Children Now: The stakes are too high to sell children's needs short

Children Now's Patti Miller testified before the US Senate on food marketing to children. She said that because there is no uniform nutrition standard; because unhealthy products creatively labeled as "better for you" are being passed off as healthy food for children; and because the media companies refuse to play a role in protecting children from the advertising of unhealthy food products, current voluntary industry initiatives to curb unhealthy food marketing to kids are not enough.

New Product Placement IDs? First Get Rid Of TV Program Promo Swipes

[Commentary] TV networks now argue there should be no additional federal regulations for identifying product placements — like extra visual messages at the time of their appearance. If so, Friedman suggests the networks get rid of identifying messages that already exist during current TV shows. If product placement and branded entertainment deals are here to stay, networks can't argue that interrupting the context of a show with product placement identification is hurtful — especially when they do it all the time. Not only do networks advertise their own shows during their own shows, but, in specific cases, will give a TV marketer — also, no doubt, a regular network commercial advertiser- a piece of that promotional swipe. A fragmented video world means TV network marketers fight for every bit of non-paying marketing time and space to promote their wares. According to current Federal Communications Commission rules, there need only be one announcement of identification for a product placed or integrated into a show. That typically comes right after the end of a show in some typically fast moving end-credits, noting usually that "paid consideration was provided by..." for such placements. Networks argue that it's overkill to offer up more regulation.
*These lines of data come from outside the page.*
-- pv_equiv track=rewrite | github.com/PeterOlaleru/function-prediction | scripts/compact_notebook_sources.py | compact_code_cell_source
-- ===== SOURCE A (Python) =====
-- def _is_blank_line(s: str) -> bool:
--     return s.strip() == ""
--
-- def _indent_level(s: str) -> int:
--     # Count leading spaces/tabs. Tabs count as 4 for heuristics.
--     expanded = s.replace("\t", "    ")
--     return len(expanded) - len(expanded.lstrip(" "))
--
-- def _is_import(s: str) -> bool:
--     st = s.lstrip()
--     return st.startswith("import ") or st.startswith("from ")
--
-- def _is_def_like(s: str) -> bool:
--     st = s.lstrip()
--     return st.startswith("def ") or st.startswith("class ") or st.startswith("@")
--
-- def compact_code_cell_source(source: list[str]) -> list[str]:
--     # Normalise line endings and trim trailing whitespace.
--     lines = [str(x).replace("\r\n", "\n").replace("\r", "\n").rstrip(" \t\n") for x in source]
--
--     # Remove leading/trailing blanks early.
--     while lines and _is_blank_line(lines[0]):
--         lines.pop(0)
--     while lines and _is_blank_line(lines[-1]):
--         lines.pop()
--     if not lines:
--         return []
--
--     out: list[str] = []
--     n = len(lines)
--     for i, cur in enumerate(lines):
--         if not _is_blank_line(cur):
--             out.append(cur)
--             continue
--
--         # Decide whether to keep a single blank line here.
--         # Look for prev/next nonblank.
--         j = i - 1
--         while j >= 0 and _is_blank_line(lines[j]):
--             j -= 1
--         k = i + 1
--         while k < n and _is_blank_line(lines[k]):
--             k += 1
--
--         if j < 0 or k >= n:
--             continue
--
--         prev = lines[j]
--         nxt = lines[k]
--
--         prev_indent = _indent_level(prev)
--         next_indent = _indent_level(nxt)
--
--         # Keep a single blank line when we dedent to a new top-level def/class/decorator.
--         # This avoids mashing top-level defs together when the last line of the previous def is indented.
--         if next_indent == 0 and _is_def_like(nxt) and prev_indent > 0:
--             if out and out[-1] != "":
--                 out.append("")
--             continue
--
--         # Drop blank lines inside indented blocks.
--         if prev_indent > 0 or next_indent > 0:
--             continue
--
--         # Keep exactly one blank line after an import block.
--         if _is_import(prev) and not _is_import(nxt):
--             if out and out[-1] != "":
--                 out.append("")
--             continue
--
--         # Keep blank line between top-level defs/decorators.
--         if _is_def_like(nxt) or _is_def_like(prev):
--             if out and out[-1] != "":
--                 out.append("")
--             continue
--
--         # Otherwise: remove (this kills the "blank line between every statement" formatting).
--         continue
--
--     # Collapse any remaining consecutive blanks (defensive).
--     final: list[str] = []
--     prev_blank = False
--     for ln in out:
--         is_blank = _is_blank_line(ln)
--         if is_blank and prev_blank:
--             continue
--         final.append("") if is_blank else final.append(ln)
--         prev_blank = is_blank
--
--     # Trim again.
--     while final and _is_blank_line(final[0]):
--         final.pop(0)
--     while final and _is_blank_line(final[-1]):
--         final.pop()
--
--     return final
-- ===== SOURCE B (Python) =====
-- def _is_blank_line(s: str) -> bool:
--     return s.strip() == ""
--
-- def _indent_level(s: str) -> int:
--     expanded = s.replace("\t", "    ")
--     return len(expanded) - len(expanded.lstrip(" "))
--
-- def _is_import(s: str) -> bool:
--     st = s.lstrip()
--     return st.startswith("import ") or st.startswith("from ")
--
-- def _is_def_like(s: str) -> bool:
--     st = s.lstrip()
--     return st.startswith("def ") or st.startswith("class ") or st.startswith("@")
--
-- def _keep_blank(prev: str, nxt: str) -> bool:
--     # Single decision for a whole blank run between nonblank lines prev and nxt.
--     prev_indent = _indent_level(prev)
--     next_indent = _indent_level(nxt)
--     if next_indent == 0 and _is_def_like(nxt) and prev_indent > 0:
--         return True
--     if prev_indent > 0 or next_indent > 0:
--         return False
--     if _is_import(prev) and not _is_import(nxt):
--         return True
--     return _is_def_like(nxt) or _is_def_like(prev)
--
-- def compact_code_cell_source(source: list[str]) -> list[str]:
--     # One forward pass: carry the last nonblank line and whether a blank gap is pending.
--     lines = [str(x).replace("\r\n", "\n").replace("\r", "\n").rstrip(" \t\n") for x in source]
--     out: list[str] = []
--     prev = None
--     gap = False
--     for cur in lines:
--         if _is_blank_line(cur):
--             gap = True
--             continue
--         if prev is not None and gap and _keep_blank(prev, cur):
--             out.append("")
--         out.append(cur)
--         prev = cur
--         gap = False
--     return out
-- ===== Notes on version B (the rewrite author's own statement) =====
-- stated objective: simpler
-- what changed: Replaced the trim/scan/collapse pipeline (per blank line A rescans left and right for the nearest nonblank, then runs a defensive collapse pass and re-trims) by a single forward pass that carries the last nonblank line and a pending-gap flag and decides each blank run once; this also removes A's worst-case quadratic rescans of blank runs, though a timing run read only 1.21x on the generated inputs.
import Mathlib
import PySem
Ad Agencies Making Progress on Hiring Minorities, After All

Many people aren't satisfied with Madison Avenue's progress on the diversity front, but Patricia Gatling, head of the New York City Human Rights Commission, today said she is "cautiously optimistic" that ad agencies will ramp up the numbers of minority executives in their ranks. Gatling was speaking at a public hearing at City Hall called by New York City Councilman and Civil Rights Committee Chairman Larry B. Seabrook. The goal of the hearing was to discuss the progress (and lack thereof, in some cases) of the agencies that two years ago signed a pact to boost minority hiring and set individual goals. As part of her testimony, Ms. Gatling reiterated statistics released this spring that found that five of the 16 ad agencies that signed on have not met all their minority-hiring goals in the first year of their diversity pact with the New York City Commission on Human Rights. However, the remaining agencies either met or exceeded all their 2007 goals.

First-Half Ad Spending Declines

Total measured ad spending declined by 1.6% in the first half of 2008 compared with the same period in 2007, according to TNS Media Intelligence. The second quarter alone was down 3.7% over last year, marking the biggest quarterly drop since 2001. Among the media most affected was broadcast TV, which dropped 2.4% overall due to the writers strike. Cable TV (3.1%) and national syndication (10.2%) got a boost for having comparatively fresh programming schedules. But Jon Swallen, senior VP-research at TNS Media Intelligence, said not all of the TV dollars that normally would've gone to broadcast prime-time programming were reallocated to other parts of TV. Many companies held on to some of their marketing dollars to bolster their bottom lines in anticipation of a recession, as shown by spending cutbacks from the likes of Procter & Gamble (the biggest spender despite a 7.6% decrease) and AT&T (down 15.6%.).